(Supplied records begins)

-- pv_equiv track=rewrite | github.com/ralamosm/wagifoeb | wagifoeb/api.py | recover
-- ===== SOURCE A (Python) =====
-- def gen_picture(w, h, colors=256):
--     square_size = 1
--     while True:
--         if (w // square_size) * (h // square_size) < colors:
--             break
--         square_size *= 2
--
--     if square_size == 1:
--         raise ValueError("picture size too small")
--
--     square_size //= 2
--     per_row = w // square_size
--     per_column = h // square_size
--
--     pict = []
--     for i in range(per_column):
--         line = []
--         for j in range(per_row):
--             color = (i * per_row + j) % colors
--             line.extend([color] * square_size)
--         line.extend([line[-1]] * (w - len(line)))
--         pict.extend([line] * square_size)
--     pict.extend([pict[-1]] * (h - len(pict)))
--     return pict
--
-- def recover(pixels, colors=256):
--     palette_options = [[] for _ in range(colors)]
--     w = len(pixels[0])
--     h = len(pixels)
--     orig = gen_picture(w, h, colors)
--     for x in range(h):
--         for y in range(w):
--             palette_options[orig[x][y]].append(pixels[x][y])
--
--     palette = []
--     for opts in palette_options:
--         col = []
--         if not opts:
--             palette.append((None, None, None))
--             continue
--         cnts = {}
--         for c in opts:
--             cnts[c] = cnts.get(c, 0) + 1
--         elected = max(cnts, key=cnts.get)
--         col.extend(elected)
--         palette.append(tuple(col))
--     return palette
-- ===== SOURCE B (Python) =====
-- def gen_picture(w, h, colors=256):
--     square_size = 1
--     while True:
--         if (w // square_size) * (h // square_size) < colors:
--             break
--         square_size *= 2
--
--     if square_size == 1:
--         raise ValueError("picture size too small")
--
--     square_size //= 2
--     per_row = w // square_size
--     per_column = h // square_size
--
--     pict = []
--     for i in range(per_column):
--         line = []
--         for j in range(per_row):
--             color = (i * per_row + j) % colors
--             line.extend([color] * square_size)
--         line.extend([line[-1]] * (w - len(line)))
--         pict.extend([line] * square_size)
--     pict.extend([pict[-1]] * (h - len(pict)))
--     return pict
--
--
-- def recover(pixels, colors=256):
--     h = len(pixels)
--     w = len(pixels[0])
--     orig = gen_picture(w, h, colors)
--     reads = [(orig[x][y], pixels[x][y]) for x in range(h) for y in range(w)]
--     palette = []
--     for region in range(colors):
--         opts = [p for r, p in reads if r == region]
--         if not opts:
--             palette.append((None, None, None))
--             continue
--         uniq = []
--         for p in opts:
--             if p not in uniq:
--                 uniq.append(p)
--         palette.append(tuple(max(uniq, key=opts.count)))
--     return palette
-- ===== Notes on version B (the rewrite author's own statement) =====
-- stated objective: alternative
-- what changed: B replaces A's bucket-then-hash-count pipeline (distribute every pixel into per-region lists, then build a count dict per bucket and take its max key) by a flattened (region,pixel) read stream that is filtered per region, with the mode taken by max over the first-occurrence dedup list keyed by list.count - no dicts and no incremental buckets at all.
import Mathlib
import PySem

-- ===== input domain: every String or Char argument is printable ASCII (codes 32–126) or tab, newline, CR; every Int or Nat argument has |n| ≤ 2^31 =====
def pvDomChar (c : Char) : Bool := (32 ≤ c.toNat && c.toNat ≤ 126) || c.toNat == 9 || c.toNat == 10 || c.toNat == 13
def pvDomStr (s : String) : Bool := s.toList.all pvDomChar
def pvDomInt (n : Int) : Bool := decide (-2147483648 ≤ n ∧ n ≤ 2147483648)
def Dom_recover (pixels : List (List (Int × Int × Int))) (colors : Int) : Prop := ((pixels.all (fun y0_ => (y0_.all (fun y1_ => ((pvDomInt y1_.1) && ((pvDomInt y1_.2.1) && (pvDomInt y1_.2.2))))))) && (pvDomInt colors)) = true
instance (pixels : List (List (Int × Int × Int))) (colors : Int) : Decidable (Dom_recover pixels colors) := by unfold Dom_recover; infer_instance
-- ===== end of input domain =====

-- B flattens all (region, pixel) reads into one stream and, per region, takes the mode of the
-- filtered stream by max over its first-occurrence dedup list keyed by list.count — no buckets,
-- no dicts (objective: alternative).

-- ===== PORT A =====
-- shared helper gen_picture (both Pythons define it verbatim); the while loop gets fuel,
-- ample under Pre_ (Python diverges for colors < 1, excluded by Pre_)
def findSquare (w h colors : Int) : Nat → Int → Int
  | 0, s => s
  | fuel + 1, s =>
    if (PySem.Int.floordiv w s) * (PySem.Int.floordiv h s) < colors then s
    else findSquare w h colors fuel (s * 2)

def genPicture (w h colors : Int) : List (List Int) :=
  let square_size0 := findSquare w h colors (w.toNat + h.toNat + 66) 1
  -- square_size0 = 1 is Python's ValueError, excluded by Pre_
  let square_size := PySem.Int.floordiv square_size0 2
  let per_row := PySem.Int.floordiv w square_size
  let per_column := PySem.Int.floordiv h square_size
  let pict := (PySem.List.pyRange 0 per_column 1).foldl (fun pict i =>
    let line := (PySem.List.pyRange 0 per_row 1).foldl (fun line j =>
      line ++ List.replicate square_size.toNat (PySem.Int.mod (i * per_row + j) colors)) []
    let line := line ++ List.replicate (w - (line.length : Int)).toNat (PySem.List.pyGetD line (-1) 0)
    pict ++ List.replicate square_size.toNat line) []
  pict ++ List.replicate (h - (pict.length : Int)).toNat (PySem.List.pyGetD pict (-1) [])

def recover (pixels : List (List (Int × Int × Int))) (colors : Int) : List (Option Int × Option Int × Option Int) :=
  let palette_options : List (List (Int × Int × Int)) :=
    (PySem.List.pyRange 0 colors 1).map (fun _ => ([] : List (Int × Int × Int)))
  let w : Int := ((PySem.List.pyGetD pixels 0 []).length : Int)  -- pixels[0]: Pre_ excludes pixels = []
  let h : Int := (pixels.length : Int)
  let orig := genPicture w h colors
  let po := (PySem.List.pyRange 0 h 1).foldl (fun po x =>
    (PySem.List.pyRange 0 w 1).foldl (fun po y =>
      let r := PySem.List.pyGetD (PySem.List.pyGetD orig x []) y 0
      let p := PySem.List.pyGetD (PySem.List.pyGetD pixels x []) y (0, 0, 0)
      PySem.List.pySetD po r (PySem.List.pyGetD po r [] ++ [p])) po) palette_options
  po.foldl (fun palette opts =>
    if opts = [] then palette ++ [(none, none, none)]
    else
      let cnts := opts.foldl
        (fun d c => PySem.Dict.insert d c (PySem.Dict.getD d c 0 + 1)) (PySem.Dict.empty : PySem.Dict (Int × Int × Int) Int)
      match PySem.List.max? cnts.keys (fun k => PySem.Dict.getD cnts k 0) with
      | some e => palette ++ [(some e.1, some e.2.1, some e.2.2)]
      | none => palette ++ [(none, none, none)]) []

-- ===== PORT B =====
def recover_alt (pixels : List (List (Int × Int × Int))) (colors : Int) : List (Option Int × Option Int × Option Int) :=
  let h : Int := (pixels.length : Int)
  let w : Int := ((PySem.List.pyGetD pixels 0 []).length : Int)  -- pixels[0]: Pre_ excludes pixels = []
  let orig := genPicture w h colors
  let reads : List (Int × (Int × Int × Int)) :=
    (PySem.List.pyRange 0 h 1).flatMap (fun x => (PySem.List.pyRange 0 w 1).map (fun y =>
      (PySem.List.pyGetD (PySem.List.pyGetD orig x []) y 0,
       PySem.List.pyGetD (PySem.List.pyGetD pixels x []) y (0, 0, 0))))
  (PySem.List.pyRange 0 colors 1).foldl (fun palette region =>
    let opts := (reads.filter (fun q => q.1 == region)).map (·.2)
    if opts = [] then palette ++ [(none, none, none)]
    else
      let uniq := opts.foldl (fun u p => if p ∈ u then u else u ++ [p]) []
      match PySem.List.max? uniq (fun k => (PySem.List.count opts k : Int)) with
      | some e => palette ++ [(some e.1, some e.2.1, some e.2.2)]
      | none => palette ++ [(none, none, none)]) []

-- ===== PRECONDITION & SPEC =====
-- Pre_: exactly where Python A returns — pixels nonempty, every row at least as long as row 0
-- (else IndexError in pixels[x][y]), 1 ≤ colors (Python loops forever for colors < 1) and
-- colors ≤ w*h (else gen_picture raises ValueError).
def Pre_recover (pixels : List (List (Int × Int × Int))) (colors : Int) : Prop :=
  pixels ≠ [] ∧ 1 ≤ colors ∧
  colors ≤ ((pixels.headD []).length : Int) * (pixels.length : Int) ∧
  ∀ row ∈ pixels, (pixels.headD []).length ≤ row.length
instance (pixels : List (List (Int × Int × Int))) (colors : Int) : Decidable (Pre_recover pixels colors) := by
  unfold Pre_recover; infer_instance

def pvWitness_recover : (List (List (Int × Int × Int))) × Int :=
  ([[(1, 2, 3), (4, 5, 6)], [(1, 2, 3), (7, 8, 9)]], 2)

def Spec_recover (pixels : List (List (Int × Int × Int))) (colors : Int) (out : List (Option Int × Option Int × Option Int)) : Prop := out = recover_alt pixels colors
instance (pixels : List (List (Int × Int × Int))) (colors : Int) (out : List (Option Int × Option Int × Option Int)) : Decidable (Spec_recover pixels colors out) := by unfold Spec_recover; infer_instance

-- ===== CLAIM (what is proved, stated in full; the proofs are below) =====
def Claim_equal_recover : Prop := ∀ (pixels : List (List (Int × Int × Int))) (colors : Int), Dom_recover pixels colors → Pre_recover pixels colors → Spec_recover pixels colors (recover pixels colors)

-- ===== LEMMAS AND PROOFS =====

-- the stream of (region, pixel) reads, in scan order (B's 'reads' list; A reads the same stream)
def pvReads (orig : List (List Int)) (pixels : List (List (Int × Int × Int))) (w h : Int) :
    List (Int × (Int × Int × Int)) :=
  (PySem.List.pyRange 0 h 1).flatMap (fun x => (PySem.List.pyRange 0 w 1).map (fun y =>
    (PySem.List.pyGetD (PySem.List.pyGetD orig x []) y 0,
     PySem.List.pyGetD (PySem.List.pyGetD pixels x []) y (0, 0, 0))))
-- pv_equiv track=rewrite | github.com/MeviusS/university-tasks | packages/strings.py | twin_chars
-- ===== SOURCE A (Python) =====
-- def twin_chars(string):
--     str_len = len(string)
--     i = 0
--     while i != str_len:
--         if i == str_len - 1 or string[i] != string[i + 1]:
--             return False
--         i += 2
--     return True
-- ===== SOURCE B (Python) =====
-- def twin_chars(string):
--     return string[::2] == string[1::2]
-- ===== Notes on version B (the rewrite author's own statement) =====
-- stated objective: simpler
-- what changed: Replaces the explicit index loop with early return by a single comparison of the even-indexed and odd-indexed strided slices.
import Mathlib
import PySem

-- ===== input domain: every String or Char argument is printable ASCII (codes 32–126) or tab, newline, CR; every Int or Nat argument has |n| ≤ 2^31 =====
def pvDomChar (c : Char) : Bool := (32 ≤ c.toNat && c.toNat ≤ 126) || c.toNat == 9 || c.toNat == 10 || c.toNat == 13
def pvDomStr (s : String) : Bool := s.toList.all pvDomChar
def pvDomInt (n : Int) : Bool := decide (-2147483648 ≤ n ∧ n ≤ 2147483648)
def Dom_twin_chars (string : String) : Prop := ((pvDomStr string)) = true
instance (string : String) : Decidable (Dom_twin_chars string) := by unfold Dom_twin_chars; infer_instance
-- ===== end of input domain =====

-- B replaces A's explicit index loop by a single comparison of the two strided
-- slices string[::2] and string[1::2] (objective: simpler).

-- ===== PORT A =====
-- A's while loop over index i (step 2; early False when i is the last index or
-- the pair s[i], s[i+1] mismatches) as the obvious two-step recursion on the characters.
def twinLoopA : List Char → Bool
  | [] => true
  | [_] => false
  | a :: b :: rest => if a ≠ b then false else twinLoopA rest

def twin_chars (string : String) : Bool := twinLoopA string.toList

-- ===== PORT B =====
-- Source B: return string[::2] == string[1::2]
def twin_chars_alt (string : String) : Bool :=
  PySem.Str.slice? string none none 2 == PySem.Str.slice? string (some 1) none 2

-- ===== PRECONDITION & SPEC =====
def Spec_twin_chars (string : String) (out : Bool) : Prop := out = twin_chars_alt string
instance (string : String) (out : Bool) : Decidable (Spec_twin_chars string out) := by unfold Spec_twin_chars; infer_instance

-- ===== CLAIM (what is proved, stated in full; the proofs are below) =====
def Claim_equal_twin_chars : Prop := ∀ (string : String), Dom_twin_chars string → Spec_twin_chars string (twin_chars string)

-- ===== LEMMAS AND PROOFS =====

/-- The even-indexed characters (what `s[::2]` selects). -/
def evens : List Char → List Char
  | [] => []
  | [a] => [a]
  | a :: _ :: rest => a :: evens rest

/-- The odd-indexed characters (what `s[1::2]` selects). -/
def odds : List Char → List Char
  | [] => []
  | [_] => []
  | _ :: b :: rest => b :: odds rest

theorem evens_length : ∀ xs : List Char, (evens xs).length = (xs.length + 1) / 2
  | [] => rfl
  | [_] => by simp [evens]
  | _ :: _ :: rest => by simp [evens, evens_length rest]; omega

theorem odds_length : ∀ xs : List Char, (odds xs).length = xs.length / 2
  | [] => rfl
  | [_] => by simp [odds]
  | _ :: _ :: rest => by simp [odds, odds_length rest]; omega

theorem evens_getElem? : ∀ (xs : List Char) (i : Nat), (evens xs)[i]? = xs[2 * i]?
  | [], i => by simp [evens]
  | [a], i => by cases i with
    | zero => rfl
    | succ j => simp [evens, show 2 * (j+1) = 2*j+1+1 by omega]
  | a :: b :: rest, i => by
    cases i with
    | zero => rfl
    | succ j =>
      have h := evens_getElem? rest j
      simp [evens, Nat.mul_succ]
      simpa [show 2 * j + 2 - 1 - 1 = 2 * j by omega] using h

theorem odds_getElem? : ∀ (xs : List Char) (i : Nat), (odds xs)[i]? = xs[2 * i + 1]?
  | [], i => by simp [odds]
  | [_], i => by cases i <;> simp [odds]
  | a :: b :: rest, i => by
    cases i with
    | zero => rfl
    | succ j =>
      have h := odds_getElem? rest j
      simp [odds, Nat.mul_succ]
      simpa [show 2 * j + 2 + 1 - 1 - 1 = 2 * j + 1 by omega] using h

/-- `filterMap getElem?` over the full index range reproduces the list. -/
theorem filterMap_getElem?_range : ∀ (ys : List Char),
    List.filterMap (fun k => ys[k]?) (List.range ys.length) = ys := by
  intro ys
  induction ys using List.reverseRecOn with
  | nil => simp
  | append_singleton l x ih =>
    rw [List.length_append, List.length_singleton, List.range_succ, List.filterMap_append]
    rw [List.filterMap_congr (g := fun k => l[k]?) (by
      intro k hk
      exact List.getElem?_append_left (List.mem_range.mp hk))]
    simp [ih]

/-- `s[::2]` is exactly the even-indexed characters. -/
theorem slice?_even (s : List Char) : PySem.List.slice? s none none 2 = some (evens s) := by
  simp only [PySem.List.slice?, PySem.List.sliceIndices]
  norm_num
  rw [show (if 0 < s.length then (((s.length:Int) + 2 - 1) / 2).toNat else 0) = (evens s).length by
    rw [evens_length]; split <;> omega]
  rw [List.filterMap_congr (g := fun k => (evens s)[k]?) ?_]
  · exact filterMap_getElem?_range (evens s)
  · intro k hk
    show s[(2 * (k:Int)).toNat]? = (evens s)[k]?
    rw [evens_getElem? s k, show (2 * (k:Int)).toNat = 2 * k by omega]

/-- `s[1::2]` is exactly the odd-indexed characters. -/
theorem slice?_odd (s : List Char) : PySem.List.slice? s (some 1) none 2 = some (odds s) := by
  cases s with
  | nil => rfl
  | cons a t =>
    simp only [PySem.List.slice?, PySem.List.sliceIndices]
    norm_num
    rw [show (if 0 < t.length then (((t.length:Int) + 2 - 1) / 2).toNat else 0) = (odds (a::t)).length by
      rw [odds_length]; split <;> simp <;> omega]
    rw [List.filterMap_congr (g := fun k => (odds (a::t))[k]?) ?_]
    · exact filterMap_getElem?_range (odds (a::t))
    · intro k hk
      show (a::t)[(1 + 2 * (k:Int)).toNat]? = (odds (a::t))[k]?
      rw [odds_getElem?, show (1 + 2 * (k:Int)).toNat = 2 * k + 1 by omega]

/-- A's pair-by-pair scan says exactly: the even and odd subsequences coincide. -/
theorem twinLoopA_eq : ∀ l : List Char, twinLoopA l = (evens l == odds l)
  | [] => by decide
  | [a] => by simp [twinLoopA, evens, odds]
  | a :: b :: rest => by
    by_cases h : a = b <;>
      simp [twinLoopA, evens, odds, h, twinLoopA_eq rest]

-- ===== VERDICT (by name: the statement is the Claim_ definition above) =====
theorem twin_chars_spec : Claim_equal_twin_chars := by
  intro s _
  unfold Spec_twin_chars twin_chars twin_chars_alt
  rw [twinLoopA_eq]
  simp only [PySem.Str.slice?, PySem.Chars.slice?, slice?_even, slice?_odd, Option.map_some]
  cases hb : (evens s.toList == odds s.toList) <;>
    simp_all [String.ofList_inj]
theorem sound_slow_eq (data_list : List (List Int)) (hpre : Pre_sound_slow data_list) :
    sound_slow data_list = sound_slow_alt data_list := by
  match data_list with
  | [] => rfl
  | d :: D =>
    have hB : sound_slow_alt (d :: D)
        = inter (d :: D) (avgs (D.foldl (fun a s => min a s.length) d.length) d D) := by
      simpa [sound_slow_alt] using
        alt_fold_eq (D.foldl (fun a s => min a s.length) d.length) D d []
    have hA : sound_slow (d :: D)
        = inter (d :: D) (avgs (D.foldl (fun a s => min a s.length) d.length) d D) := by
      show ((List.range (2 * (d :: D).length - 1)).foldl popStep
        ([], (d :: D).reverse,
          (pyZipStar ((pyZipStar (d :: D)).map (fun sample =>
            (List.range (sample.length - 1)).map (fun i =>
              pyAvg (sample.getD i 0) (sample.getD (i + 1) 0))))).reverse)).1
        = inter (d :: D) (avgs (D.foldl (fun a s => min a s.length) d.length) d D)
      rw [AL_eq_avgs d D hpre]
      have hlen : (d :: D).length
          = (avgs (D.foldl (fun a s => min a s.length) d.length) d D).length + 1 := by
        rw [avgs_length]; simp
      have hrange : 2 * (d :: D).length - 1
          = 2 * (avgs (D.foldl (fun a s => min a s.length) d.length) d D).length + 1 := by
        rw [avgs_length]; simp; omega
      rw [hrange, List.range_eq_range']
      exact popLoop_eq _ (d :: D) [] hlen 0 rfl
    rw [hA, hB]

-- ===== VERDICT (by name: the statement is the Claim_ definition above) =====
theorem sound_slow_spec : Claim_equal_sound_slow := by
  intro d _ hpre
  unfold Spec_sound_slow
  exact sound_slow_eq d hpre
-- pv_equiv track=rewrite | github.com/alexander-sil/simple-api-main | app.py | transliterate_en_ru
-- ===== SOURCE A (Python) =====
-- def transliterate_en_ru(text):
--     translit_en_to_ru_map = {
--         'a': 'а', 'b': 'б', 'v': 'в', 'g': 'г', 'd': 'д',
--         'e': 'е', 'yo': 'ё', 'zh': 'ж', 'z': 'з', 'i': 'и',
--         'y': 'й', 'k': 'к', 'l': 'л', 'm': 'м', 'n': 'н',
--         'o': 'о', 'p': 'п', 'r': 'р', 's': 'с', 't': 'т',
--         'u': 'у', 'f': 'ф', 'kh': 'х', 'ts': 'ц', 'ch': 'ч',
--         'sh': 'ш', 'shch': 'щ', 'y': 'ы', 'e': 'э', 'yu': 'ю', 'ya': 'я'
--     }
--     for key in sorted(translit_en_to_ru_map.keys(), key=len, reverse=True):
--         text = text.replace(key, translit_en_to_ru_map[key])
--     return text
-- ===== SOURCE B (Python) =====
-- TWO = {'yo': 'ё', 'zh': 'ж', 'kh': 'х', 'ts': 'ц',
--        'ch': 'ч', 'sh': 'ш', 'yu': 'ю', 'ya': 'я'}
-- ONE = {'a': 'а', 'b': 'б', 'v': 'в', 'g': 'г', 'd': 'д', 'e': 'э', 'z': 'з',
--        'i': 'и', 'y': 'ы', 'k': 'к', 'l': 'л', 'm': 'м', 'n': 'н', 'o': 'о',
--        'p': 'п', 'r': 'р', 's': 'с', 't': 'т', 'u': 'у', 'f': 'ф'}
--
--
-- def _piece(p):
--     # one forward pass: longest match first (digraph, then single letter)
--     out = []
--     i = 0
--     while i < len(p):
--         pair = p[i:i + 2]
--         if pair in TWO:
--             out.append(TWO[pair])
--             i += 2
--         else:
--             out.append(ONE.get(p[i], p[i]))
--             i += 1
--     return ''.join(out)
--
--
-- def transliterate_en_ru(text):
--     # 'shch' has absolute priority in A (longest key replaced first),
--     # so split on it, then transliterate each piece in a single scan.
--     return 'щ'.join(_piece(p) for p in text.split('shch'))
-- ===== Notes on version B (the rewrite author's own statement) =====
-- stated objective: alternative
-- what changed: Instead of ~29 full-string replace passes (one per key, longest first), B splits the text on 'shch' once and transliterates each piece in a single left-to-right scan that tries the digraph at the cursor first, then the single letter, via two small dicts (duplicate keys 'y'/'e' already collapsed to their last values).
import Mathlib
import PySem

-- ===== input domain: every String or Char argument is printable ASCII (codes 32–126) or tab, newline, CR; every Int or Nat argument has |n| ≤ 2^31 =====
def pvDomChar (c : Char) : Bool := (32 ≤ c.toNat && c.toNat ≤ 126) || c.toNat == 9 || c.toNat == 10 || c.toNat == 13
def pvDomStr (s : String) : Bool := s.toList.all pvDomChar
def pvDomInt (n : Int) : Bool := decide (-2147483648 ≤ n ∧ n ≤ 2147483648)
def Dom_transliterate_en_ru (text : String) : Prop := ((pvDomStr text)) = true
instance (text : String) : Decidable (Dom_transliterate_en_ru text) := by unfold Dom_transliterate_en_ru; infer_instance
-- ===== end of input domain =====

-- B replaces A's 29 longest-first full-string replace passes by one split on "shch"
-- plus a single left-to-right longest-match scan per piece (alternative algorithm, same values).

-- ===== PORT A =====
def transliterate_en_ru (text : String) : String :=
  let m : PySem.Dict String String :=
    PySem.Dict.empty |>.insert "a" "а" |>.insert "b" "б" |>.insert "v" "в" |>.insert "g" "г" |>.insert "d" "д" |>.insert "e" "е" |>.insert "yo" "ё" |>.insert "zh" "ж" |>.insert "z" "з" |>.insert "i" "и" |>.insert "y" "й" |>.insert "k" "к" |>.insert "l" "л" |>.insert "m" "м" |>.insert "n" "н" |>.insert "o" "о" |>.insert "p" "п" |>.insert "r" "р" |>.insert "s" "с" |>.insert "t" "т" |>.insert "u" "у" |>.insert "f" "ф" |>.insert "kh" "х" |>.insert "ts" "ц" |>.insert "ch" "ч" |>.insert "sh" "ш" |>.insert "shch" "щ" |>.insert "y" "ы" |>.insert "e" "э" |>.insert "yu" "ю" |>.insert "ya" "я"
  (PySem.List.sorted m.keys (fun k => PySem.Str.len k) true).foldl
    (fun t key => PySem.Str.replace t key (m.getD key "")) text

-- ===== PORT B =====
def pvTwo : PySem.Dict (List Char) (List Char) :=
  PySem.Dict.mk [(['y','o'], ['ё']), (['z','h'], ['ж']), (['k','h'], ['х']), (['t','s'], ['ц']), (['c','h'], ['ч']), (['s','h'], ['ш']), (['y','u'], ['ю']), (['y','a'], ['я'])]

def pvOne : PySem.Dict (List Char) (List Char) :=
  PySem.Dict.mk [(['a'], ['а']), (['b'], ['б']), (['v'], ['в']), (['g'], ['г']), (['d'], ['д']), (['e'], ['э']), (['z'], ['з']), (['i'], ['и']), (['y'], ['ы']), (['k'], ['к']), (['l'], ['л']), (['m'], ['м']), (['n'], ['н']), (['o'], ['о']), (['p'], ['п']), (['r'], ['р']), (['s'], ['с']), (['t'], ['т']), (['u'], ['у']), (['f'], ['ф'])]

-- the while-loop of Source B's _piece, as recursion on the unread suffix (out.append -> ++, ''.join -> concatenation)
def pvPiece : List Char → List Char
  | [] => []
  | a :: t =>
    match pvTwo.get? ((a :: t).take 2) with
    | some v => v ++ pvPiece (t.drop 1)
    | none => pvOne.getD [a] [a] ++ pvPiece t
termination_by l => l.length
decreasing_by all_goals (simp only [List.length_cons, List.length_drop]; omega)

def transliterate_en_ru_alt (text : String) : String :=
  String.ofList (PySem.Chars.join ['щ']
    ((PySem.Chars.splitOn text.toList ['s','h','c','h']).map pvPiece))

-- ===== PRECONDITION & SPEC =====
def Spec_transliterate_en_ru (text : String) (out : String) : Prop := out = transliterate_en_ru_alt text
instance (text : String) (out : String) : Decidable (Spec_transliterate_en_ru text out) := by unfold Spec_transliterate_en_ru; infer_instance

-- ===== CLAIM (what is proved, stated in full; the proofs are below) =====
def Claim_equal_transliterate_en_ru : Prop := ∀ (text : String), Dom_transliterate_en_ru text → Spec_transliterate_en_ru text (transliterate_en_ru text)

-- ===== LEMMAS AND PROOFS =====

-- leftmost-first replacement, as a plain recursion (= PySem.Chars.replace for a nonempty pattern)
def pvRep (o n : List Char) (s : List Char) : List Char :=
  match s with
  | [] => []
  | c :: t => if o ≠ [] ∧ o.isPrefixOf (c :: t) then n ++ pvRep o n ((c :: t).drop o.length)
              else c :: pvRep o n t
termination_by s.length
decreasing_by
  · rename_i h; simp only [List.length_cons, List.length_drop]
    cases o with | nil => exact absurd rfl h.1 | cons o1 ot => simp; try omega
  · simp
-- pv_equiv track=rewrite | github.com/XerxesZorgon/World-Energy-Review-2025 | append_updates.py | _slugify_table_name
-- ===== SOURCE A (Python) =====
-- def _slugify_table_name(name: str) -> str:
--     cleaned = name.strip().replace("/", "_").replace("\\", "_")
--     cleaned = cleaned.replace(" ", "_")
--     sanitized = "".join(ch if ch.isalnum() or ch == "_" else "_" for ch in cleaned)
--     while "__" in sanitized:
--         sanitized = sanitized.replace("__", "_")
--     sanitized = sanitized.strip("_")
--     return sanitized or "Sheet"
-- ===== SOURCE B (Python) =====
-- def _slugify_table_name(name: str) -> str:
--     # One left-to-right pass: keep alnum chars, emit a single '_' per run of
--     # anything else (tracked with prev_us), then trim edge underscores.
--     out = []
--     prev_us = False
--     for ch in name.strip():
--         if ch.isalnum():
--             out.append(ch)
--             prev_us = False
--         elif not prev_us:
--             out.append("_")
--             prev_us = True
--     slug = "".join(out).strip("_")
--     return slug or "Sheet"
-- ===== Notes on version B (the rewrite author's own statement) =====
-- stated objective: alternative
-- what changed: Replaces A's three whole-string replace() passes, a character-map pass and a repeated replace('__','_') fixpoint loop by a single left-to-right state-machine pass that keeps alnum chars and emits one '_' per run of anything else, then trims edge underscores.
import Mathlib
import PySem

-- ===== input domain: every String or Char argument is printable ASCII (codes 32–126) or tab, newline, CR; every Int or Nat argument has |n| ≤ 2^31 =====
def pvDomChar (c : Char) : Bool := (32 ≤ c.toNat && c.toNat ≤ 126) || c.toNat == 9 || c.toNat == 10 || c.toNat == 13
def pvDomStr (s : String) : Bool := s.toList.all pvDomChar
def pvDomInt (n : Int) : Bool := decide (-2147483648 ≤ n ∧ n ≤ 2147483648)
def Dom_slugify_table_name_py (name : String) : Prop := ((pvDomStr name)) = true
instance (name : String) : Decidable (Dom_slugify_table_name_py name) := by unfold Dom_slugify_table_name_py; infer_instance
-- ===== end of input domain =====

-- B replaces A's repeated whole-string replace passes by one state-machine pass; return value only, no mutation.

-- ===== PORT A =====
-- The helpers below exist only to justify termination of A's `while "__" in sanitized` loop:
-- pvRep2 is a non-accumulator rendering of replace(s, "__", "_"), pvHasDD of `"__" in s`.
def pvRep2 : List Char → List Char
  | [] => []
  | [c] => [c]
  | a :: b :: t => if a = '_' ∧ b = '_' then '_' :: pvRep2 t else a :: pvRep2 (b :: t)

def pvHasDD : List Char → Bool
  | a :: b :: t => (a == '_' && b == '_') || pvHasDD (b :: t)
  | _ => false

(Supplied records ends)

From the records above, transcribe without alteration every line from the one with "append_singleton l x ih =>" to the one with "filterMap_getElem?_range (odds (a::t))", inclusive.

  | append_singleton l x ih =>
    rw [List.length_append, List.length_singleton, List.range_succ, List.filterMap_append]
    rw [List.filterMap_congr (g := fun k => l[k]?) (by
      intro k hk
      exact List.getElem?_append_left (List.mem_range.mp hk))]
    simp [ih]

/-- `s[::2]` is exactly the even-indexed characters. -/
theorem slice?_even (s : List Char) : PySem.List.slice? s none none 2 = some (evens s) := by
  simp only [PySem.List.slice?, PySem.List.sliceIndices]
  norm_num
  rw [show (if 0 < s.length then (((s.length:Int) + 2 - 1) / 2).toNat else 0) = (evens s).length by
    rw [evens_length]; split <;> omega]
  rw [List.filterMap_congr (g := fun k => (evens s)[k]?) ?_]
  · exact filterMap_getElem?_range (evens s)
  · intro k hk
    show s[(2 * (k:Int)).toNat]? = (evens s)[k]?
    rw [evens_getElem? s k, show (2 * (k:Int)).toNat = 2 * k by omega]

/-- `s[1::2]` is exactly the odd-indexed characters. -/
theorem slice?_odd (s : List Char) : PySem.List.slice? s (some 1) none 2 = some (odds s) := by
  cases s with
  | nil => rfl
  | cons a t =>
    simp only [PySem.List.slice?, PySem.List.sliceIndices]
    norm_num
    rw [show (if 0 < t.length then (((t.length:Int) + 2 - 1) / 2).toNat else 0) = (odds (a::t)).length by
      rw [odds_length]; split <;> simp <;> omega]
    rw [List.filterMap_congr (g := fun k => (odds (a::t))[k]?) ?_]
    · exact filterMap_getElem?_range (odds (a::t))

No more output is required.